Write the data out again exactly and in full.
Start of RECORDS FOR THIS TASK
-- pv_equiv track=rewrite | github.com/ImBharathwaj/Python_DataStructures | AsymptoticNotation/Notation13.py | func13
-- ===== SOURCE A (Python) =====
-- def func13(n):
--     m = 0
--     i = 1
--     while i <= n:
--         j = 0
--         while j <= i:
--             m += 1
--             j += 1
--         i *= 2
--     return m
-- ===== SOURCE B (Python) =====
-- def func13(n):
--     # Closed form: outer loop visits i = 2^k for k = 0..K, K = floor(log2 n);
--     # inner loop adds i + 1 each time, so total = (2^(K+1) - 1) + (K + 1) = 2^(K+1) + K.
--     if n < 1:
--         return 0
--     k = n.bit_length() - 1
--     return (1 << (k + 1)) + k
-- ===== Notes on version B (the rewrite author's own statement) =====
-- stated objective: faster
-- what changed: Replaces the doubling-outer/linear-inner nested loops by the closed form 2^(K+1)+K with K = floor(log2 n) obtained from bit_length, returning 0 for n < 1.
import Mathlib
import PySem

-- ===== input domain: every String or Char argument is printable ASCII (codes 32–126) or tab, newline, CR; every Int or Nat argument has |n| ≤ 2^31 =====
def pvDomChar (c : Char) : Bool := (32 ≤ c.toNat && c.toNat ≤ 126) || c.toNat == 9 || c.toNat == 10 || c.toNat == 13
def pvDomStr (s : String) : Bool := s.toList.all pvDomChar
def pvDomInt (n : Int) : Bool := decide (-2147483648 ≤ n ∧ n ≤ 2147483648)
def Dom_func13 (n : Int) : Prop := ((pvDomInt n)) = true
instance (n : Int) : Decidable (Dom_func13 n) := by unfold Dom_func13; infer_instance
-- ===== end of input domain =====

-- B replaces A's doubling-outer/linear-inner nested loops by the O(1) closed form 2^(K+1)+K, K = floor(log2 n) (0 for n < 1).


-- ===== PORT A =====
-- inner while loop: while j <= i: m += 1; j += 1
def func13Inner (i j m : Int) : Int :=
  if _h : j ≤ i then func13Inner i (j + 1) (m + 1) else m
termination_by (i + 1 - j).toNat
decreasing_by omega

-- outer while loop: while i <= n: (inner); i *= 2 — fuel only guards termination
def func13Outer (fuel : Nat) (n i m : Int) : Int :=
  match fuel with
  | 0 => m
  | fuel + 1 => if i ≤ n then func13Outer fuel n (i * 2) (func13Inner i 0 m) else m

def func13 (n : Int) : Int := func13Outer (n.toNat + 1) n 1 0

-- ===== PORT B =====
def func13_alt (n : Int) : Int :=
  if n < 1 then 0
  else
    let k : Nat := n.toNat.log2      -- n.bit_length() - 1 for n ≥ 1
    (2 ^ (k + 1) : Int) + k

-- ===== PRECONDITION & SPEC =====
def Spec_func13 (n : Int) (out : Int) : Prop := out = func13_alt n
instance (n : Int) (out : Int) : Decidable (Spec_func13 n out) := by unfold Spec_func13; infer_instance

-- ===== CLAIM (what is proved, stated in full; the proofs are below) =====
def Claim_equal_func13 : Prop := ∀ (n : Int), Dom_func13 n → Spec_func13 n (func13 n)

-- ===== LEMMAS AND PROOFS =====

theorem func13Inner_eq (i j m : Int) : func13Inner i j m = m + max (i + 1 - j) 0 := by
  fun_induction func13Inner i j m with
  | case1 j m h ih => rw [ih]; omega
  | case2 j m h => omega

-- mathematical form of the outer loop, indexed by the exponent k (i = 2^k)
def func13G (n : Int) (k : Nat) : Int :=
  if _h : (2 ^ k : Int) ≤ n then func13G n (k + 1) + 2 ^ k + 1 else 0
termination_by (n + 1 - 2 ^ k).toNat
decreasing_by
  have h1 : (2 ^ k : Int) < 2 ^ (k + 1) := by
    have : (0:Int) < 2 ^ k := by positivity
    rw [pow_succ]; omega
  omega

theorem func13Outer_eq_G (fuel : Nat) (n : Int) (k : Nat) (m : Int)
    (hf : n < 2 ^ (k + fuel)) : func13Outer fuel n (2 ^ k) m = m + func13G n k := by
  induction fuel generalizing k m with
  | zero =>
    rw [Nat.add_zero] at hf
    rw [func13G]
    simp only [func13Outer]
    rw [dif_neg (by omega)]
    omega
  | succ fuel ih =>
    rw [func13G]
    simp only [func13Outer]
    by_cases h : (2 ^ k : Int) ≤ n
    · rw [if_pos h, dif_pos h, func13Inner_eq]
      have h2 : ((2:Int) ^ k) * 2 = 2 ^ (k + 1) := by rw [pow_succ]
      have hf' : n < 2 ^ (k + 1 + fuel) := by
        have : k + (fuel + 1) = k + 1 + fuel := by omega
        rwa [this] at hf
      rw [h2, ih (k + 1) _ hf']
      have hp : (0:Int) < 2 ^ k := by positivity
      omega
    · rw [if_neg h, dif_neg h]; omega

theorem func13G_closed (n : Int) (k : Nat) (h : (2 ^ k : Int) ≤ n) :
    func13G n k = 2 ^ (n.toNat.log2 + 1) - 2 ^ k + ((n.toNat.log2 : Int) + 1 - k) := by
  fun_induction func13G n k with
  | case1 k hk ih =>
    by_cases h2 : (2 ^ (k + 1) : Int) ≤ n
    · rw [ih h2]
      have : ((2:Int) ^ (k + 1)) = 2 ^ k * 2 := by rw [pow_succ]
      push_cast
      omega
    · -- loop ends after this iteration: 2^k ≤ n < 2^(k+1), so log2 n.toNat = k
      rw [func13G, dif_neg h2]
      have hn0 : n.toNat ≠ 0 := by
        have hp : (0:Int) < 2 ^ k := by positivity
        omega
      have hK : n.toNat.log2 = k := by
        have hlow : 2 ^ k ≤ n.toNat := by
          have : ((2 ^ k : Nat) : Int) = (2 ^ k : Int) := by push_cast; ring
          omega
        have hhigh : n.toNat < 2 ^ (k + 1) := by
          have : ((2 ^ (k+1) : Nat) : Int) = (2 ^ (k+1) : Int) := by push_cast; ring
          omega
        have h1 : k ≤ n.toNat.log2 := (Nat.le_log2 hn0).mpr hlow
        have h2' : n.toNat.log2 < k + 1 := (Nat.log2_lt hn0).mpr hhigh
        omega
      rw [hK]
      have : ((2:Int) ^ (k + 1)) = 2 ^ k * 2 := by rw [pow_succ]
      omega
  | case2 k hk => exact absurd h hk

-- ===== VERDICT (by name: the statement is the Claim_ definition above) =====
theorem func13_spec : Claim_equal_func13 := by
  intro n _
  unfold Spec_func13 func13 func13_alt
  by_cases hn : n < 1
  · simp only [if_pos hn]
    rcases Nat.eq_zero_or_pos n.toNat with h0 | h0
    · rw [h0]
      simp only [func13Outer]
      rw [if_neg (by omega)]
    · omega
  · rw [if_neg hn]
    have h1 : (1 : Int) = 2 ^ (0 : Nat) := by norm_num
    have hfuel : n < 2 ^ (0 + (n.toNat + 1)) := by
      have := Nat.lt_two_pow_self (n := n.toNat)
      have hc : ((2 ^ n.toNat : Nat) : Int) = (2 ^ n.toNat : Int) := by push_cast; ring
      have : (2 ^ n.toNat : Int) ≤ 2 ^ (0 + (n.toNat + 1)) := by
        apply pow_le_pow_right₀ <;> omega
      omega
    rw [h1, func13Outer_eq_G _ _ _ _ hfuel,
        func13G_closed n 0 (by norm_num; omega)]
    norm_num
End of RECORDS FOR THIS TASK
● **THE COMPLETED TASK**
-- pv_equiv track=rewrite | github.com/ImBharathwaj/Python_DataStructures | AsymptoticNotation/Notation13.py | func13
-- ===== SOURCE A (Python) =====
-- def func13(n):
--     m = 0
--     i = 1
--     while i <= n:
--         j = 0
--         while j <= i:
--             m += 1
--             j += 1
--         i *= 2
--     return m
-- ===== SOURCE B (Python) =====
-- def func13(n):
--     # Closed form: outer loop visits i = 2^k for k = 0..K, K = floor(log2 n);
--     # inner loop adds i + 1 each time, so total = (2^(K+1) - 1) + (K + 1) = 2^(K+1) + K.
--     if n < 1:
--         return 0
--     k = n.bit_length() - 1
--     return (1 << (k + 1)) + k
-- ===== Notes on version B (the rewrite author's own statement) =====
-- stated objective: faster
-- what changed: Replaces the doubling-outer/linear-inner nested loops by the closed form 2^(K+1)+K with K = floor(log2 n) obtained from bit_length, returning 0 for n < 1.
import Mathlib
import PySem

-- ===== input domain: every String or Char argument is printable ASCII (codes 32–126) or tab, newline, CR; every Int or Nat argument has |n| ≤ 2^31 =====
def pvDomChar (c : Char) : Bool := (32 ≤ c.toNat && c.toNat ≤ 126) || c.toNat == 9 || c.toNat == 10 || c.toNat == 13
def pvDomStr (s : String) : Bool := s.toList.all pvDomChar
def pvDomInt (n : Int) : Bool := decide (-2147483648 ≤ n ∧ n ≤ 2147483648)
def Dom_func13 (n : Int) : Prop := ((pvDomInt n)) = true
instance (n : Int) : Decidable (Dom_func13 n) := by unfold Dom_func13; infer_instance
-- ===== end of input domain =====

-- B replaces A's doubling-outer/linear-inner nested loops by the O(1) closed form 2^(K+1)+K, K = floor(log2 n) (0 for n < 1).


-- ===== PORT A =====
-- inner while loop: while j <= i: m += 1; j += 1
def func13Inner (i j m : Int) : Int :=
  if _h : j ≤ i then func13Inner i (j + 1) (m + 1) else m
termination_by (i + 1 - j).toNat
decreasing_by omega

-- outer while loop: while i <= n: (inner); i *= 2 — fuel only guards termination
def func13Outer (fuel : Nat) (n i m : Int) : Int :=
  match fuel with
  | 0 => m
  | fuel + 1 => if i ≤ n then func13Outer fuel n (i * 2) (func13Inner i 0 m) else m

def func13 (n : Int) : Int := func13Outer (n.toNat + 1) n 1 0

-- ===== PORT B =====
def func13_alt (n : Int) : Int :=
  if n < 1 then 0
  else
    let k : Nat := n.toNat.log2      -- n.bit_length() - 1 for n ≥ 1
    (2 ^ (k + 1) : Int) + k

-- ===== PRECONDITION & SPEC =====
def Spec_func13 (n : Int) (out : Int) : Prop := out = func13_alt n
instance (n : Int) (out : Int) : Decidable (Spec_func13 n out) := by unfold Spec_func13; infer_instance

-- ===== CLAIM (what is proved, stated in full; the proofs are below) =====
def Claim_equal_func13 : Prop := ∀ (n : Int), Dom_func13 n → Spec_func13 n (func13 n)

-- ===== LEMMAS AND PROOFS =====

theorem func13Inner_eq (i j m : Int) : func13Inner i j m = m + max (i + 1 - j) 0 := by
  fun_induction func13Inner i j m with
  | case1 j m h ih => rw [ih]; omega
  | case2 j m h => omega

-- mathematical form of the outer loop, indexed by the exponent k (i = 2^k)
def func13G (n : Int) (k : Nat) : Int :=
  if _h : (2 ^ k : Int) ≤ n then func13G n (k + 1) + 2 ^ k + 1 else 0
termination_by (n + 1 - 2 ^ k).toNat
decreasing_by
  have h1 : (2 ^ k : Int) < 2 ^ (k + 1) := by
    have : (0:Int) < 2 ^ k := by positivity
    rw [pow_succ]; omega
  omega

theorem func13Outer_eq_G (fuel : Nat) (n : Int) (k : Nat) (m : Int)
    (hf : n < 2 ^ (k + fuel)) : func13Outer fuel n (2 ^ k) m = m + func13G n k := by
  induction fuel generalizing k m with
  | zero =>
    rw [Nat.add_zero] at hf
    rw [func13G]
    simp only [func13Outer]
    rw [dif_neg (by omega)]
    omega
  | succ fuel ih =>
    rw [func13G]
    simp only [func13Outer]
    by_cases h : (2 ^ k : Int) ≤ n
    · rw [if_pos h, dif_pos h, func13Inner_eq]
      have h2 : ((2:Int) ^ k) * 2 = 2 ^ (k + 1) := by rw [pow_succ]
      have hf' : n < 2 ^ (k + 1 + fuel) := by
        have : k + (fuel + 1) = k + 1 + fuel := by omega
        rwa [this] at hf
      rw [h2, ih (k + 1) _ hf']
      have hp : (0:Int) < 2 ^ k := by positivity
      omega
    · rw [if_neg h, dif_neg h]; omega

theorem func13G_closed (n : Int) (k : Nat) (h : (2 ^ k : Int) ≤ n) :
    func13G n k = 2 ^ (n.toNat.log2 + 1) - 2 ^ k + ((n.toNat.log2 : Int) + 1 - k) := by
  fun_induction func13G n k with
  | case1 k hk ih =>
    by_cases h2 : (2 ^ (k + 1) : Int) ≤ n
    · rw [ih h2]
      have : ((2:Int) ^ (k + 1)) = 2 ^ k * 2 := by rw [pow_succ]
      push_cast
      omega
    · -- loop ends after this iteration: 2^k ≤ n < 2^(k+1), so log2 n.toNat = k
      rw [func13G, dif_neg h2]
      have hn0 : n.toNat ≠ 0 := by
        have hp : (0:Int) < 2 ^ k := by positivity
        omega
      have hK : n.toNat.log2 = k := by
        have hlow : 2 ^ k ≤ n.toNat := by
          have : ((2 ^ k : Nat) : Int) = (2 ^ k : Int) := by push_cast; ring
          omega
        have hhigh : n.toNat < 2 ^ (k + 1) := by
          have : ((2 ^ (k+1) : Nat) : Int) = (2 ^ (k+1) : Int) := by push_cast; ring
          omega
        have h1 : k ≤ n.toNat.log2 := (Nat.le_log2 hn0).mpr hlow
        have h2' : n.toNat.log2 < k + 1 := (Nat.log2_lt hn0).mpr hhigh
        omega
      rw [hK]
      have : ((2:Int) ^ (k + 1)) = 2 ^ k * 2 := by rw [pow_succ]
      omega
  | case2 k hk => exact absurd h hk

-- ===== VERDICT (by name: the statement is the Claim_ definition above) =====
theorem func13_spec : Claim_equal_func13 := by
  intro n _
  unfold Spec_func13 func13 func13_alt
  by_cases hn : n < 1
  · simp only [if_pos hn]
    rcases Nat.eq_zero_or_pos n.toNat with h0 | h0
    · rw [h0]
      simp only [func13Outer]
      rw [if_neg (by omega)]
    · omega
  · rw [if_neg hn]
    have h1 : (1 : Int) = 2 ^ (0 : Nat) := by norm_num
    have hfuel : n < 2 ^ (0 + (n.toNat + 1)) := by
      have := Nat.lt_two_pow_self (n := n.toNat)
      have hc : ((2 ^ n.toNat : Nat) : Int) = (2 ^ n.toNat : Int) := by push_cast; ring
      have : (2 ^ n.toNat : Int) ≤ 2 ^ (0 + (n.toNat + 1)) := by
        apply pow_le_pow_right₀ <;> omega
      omega
    rw [h1, func13Outer_eq_G _ _ _ _ hfuel,
        func13G_closed n 0 (by norm_num; omega)]
    norm_num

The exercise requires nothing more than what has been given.